[EXERCISE MATERIALS]
theorem pvRem_length (L : Int) (b : List Int) (hL : 1 ≤ L) : ((pvRem L b).length : Int) < L :=
  pvRem_length_aux L hL b.length b le_rfl

theorem pvChunks_eq_aux (L pad : Int) (hL : 1 ≤ L) :
    ∀ (n : Nat) (b : List Int), b.length ≤ n →
    pvChunks L pad b = pvFull L b ++
      (if pvRem L b = [] then [] else
        [pvRem L b ++ List.replicate (L - ((pvRem L b).length : Int)).toNat pad]) := by
  intro n
  induction n with
  | zero =>
    intro b hb
    have hb0 : b = [] := List.eq_nil_of_length_eq_zero (by omega)
    subst hb0
    rw [pvChunks_neg L pad [] (by simp; omega), pvFull_neg L [] (by simp; omega),
        pvRem_neg L [] (by simp; omega)]
    simp
  | succ m ih =>
    intro b hb
    by_cases hc : L ≤ (b.length : Int)
    · rw [pvChunks_pos L pad b ⟨hL, hc⟩, pvFull_pos L b ⟨hL, hc⟩, pvRem_pos L b ⟨hL, hc⟩,
          ih _ (by simp only [List.length_drop]; omega)]
      simp
    · rw [pvChunks_neg L pad b (by omega), pvFull_neg L b (by omega), pvRem_neg L b (by omega)]
      by_cases hb0 : b = [] <;> simp [hb0]

theorem pvChunks_eq (L pad : Int) (b : List Int) (hL : 1 ≤ L) :
    pvChunks L pad b = pvFull L b ++
      (if pvRem L b = [] then [] else
        [pvRem L b ++ List.replicate (L - ((pvRem L b).length : Int)).toNat pad]) :=
  pvChunks_eq_aux L pad hL b.length b le_rfl

theorem pvFull_append_aux (L : Int) (y : List Int) (hL : 1 ≤ L) :
    ∀ (n : Nat) (b : List Int), b.length ≤ n →
    pvFull L (b ++ y) = pvFull L b ++ pvFull L (pvRem L b ++ y) ∧
    pvRem L (b ++ y) = pvRem L (pvRem L b ++ y) := by
  intro n
  induction n with
  | zero =>
    intro b hb
    have hb0 : b = [] := List.eq_nil_of_length_eq_zero (by omega)
    subst hb0
    rw [pvFull_neg L [] (by simp; omega), pvRem_neg L [] (by simp; omega)]
    simp
  | succ m ih =>
    intro b hb
    by_cases hc : L ≤ (b.length : Int)
    · have h : 1 ≤ L ∧ L ≤ (b.length : Int) := ⟨hL, hc⟩
      have hby : 1 ≤ L ∧ L ≤ ((b ++ y).length : Int) := by
        simp only [List.length_append]; omega
      have htn : L.toNat ≤ b.length := by omega
      have hrec := ih (b.drop L.toNat) (by simp only [List.length_drop]; omega)
      rw [pvFull_pos L (b ++ y) hby, pvRem_pos L (b ++ y) hby, pvFull_pos L b h, pvRem_pos L b h,
          List.take_append_of_le_length htn, List.drop_append_of_le_length htn]
      exact ⟨by rw [hrec.1]; simp, hrec.2⟩
    · rw [pvFull_neg L b (by omega), pvRem_neg L b (by omega)]
      simp

theorem pvFull_append (L : Int) (b y : List Int) (hL : 1 ≤ L) :
    pvFull L (b ++ y) = pvFull L b ++ pvFull L (pvRem L b ++ y) ∧
    pvRem L (b ++ y) = pvRem L (pvRem L b ++ y) :=
  pvFull_append_aux L y hL b.length b le_rfl

theorem pvAWhile_eq (L : Int) (hL : 1 ≤ L) (fuel : Nat) (b : List Int) (res : List (List Int))
    (hf : b.length < fuel) :
    pvAWhile fuel L res b = (res ++ pvFull L b, pvRem L b) := by
  induction fuel generalizing b res with
  | zero => omega
  | succ f ih =>
    simp only [pvAWhile]
    by_cases hc : L ≤ (b.length : Int)
    · have h : 1 ≤ L ∧ L ≤ (b.length : Int) := ⟨hL, hc⟩
      rw [if_pos hc, PySem.List.slice_to b (by omega), PySem.List.slice_from b (by omega),
          ih (b.drop L.toNat) _ (by simp only [List.length_drop]; omega),
          pvFull_pos L b h, pvRem_pos L b h]
      simp
    · rw [if_neg hc, pvFull_neg L b (by omega), pvRem_neg L b (by omega)]
      simp

theorem pvBWhile_stop (L pad : Int) (fuel : Nat) (F : List Int) (i : Int)
    (out : List (List Int)) (h : ¬ i < (F.length : Int)) :
    pvBWhile fuel L pad F i out = out := by
  cases fuel with
  | zero => rfl
  | succ f => simp only [pvBWhile, if_neg h]

theorem pvBWhile_eq (L pad : Int) (hL : 1 ≤ L) (fuel : Nat) (F : List Int) (i : Int)
    (out : List (List Int)) (hi : 0 ≤ i) (hf : (F.length : Int) - i < (fuel : Int)) :
    pvBWhile fuel L pad F i out = out ++ pvChunks L pad (F.drop i.toNat) := by
  induction fuel generalizing i out with
  | zero =>
    rw [pvBWhile_stop L pad 0 F i out (by omega),
        List.drop_eq_nil_of_le (by omega : F.length ≤ i.toNat),
        pvChunks_neg L pad [] (by simp; omega)]
    simp
  | succ f ih =>
    by_cases hc : i < (F.length : Int)
    · simp only [pvBWhile, if_pos hc]
      set r := F.drop i.toNat with hr
      have hrlen : (r.length : Int) = (F.length : Int) - i := by
        rw [hr]; simp only [List.length_drop]; omega
      have hchunk : PySem.List.slice F (some i) (some (i + L)) = r.take L.toNat := by
        rw [PySem.List.slice_toNat F hi (by omega), hr]
        congr 1
        omega
      by_cases hfull : L ≤ (r.length : Int)
      · have hlen : ((r.take L.toNat).length : Int) = L := by
          simp only [List.length_take]; omega
        have hdrop : F.drop (i + L).toNat = r.drop L.toNat := by
          rw [hr, List.drop_drop]
          congr 1
          omega
        rw [hchunk, hlen]
        simp only [sub_self, Int.toNat_zero, List.replicate_zero, List.append_nil]
        rw [ih (i + L) _ (by omega) (by omega), hdrop,
            pvChunks_pos L pad r ⟨hL, hfull⟩]
        simp
      · have htake : r.take L.toNat = r := List.take_of_length_le (by omega)
        rw [hchunk, htake]
        rw [pvBWhile_stop L pad f F (i + L) _ (by omega),
            pvChunks_neg L pad r (by omega)]
        have hne : r ≠ [] := by
          intro hnil
          rw [hnil] at hrlen
          simp at hrlen
          omega
        simp [hne]
    · rw [pvBWhile_stop L pad (f + 1) F i out hc,
          List.drop_eq_nil_of_le (by omega : F.length ≤ i.toNat),
          pvChunks_neg L pad [] (by simp; omega)]
      simp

[WHAT TO DO]
Retype the entries above exactly, but only from the line containing "Int) = L := by" through the line containing "rw [ih (i +", both included.

[TASK RESULT]
      · have hlen : ((r.take L.toNat).length : Int) = L := by
          simp only [List.length_take]; omega
        have hdrop : F.drop (i + L).toNat = r.drop L.toNat := by
          rw [hr, List.drop_drop]
          congr 1
          omega
        rw [hchunk, hlen]
        simp only [sub_self, Int.toNat_zero, List.replicate_zero, List.append_nil]
        rw [ih (i + L) _ (by omega) (by omega), hdrop,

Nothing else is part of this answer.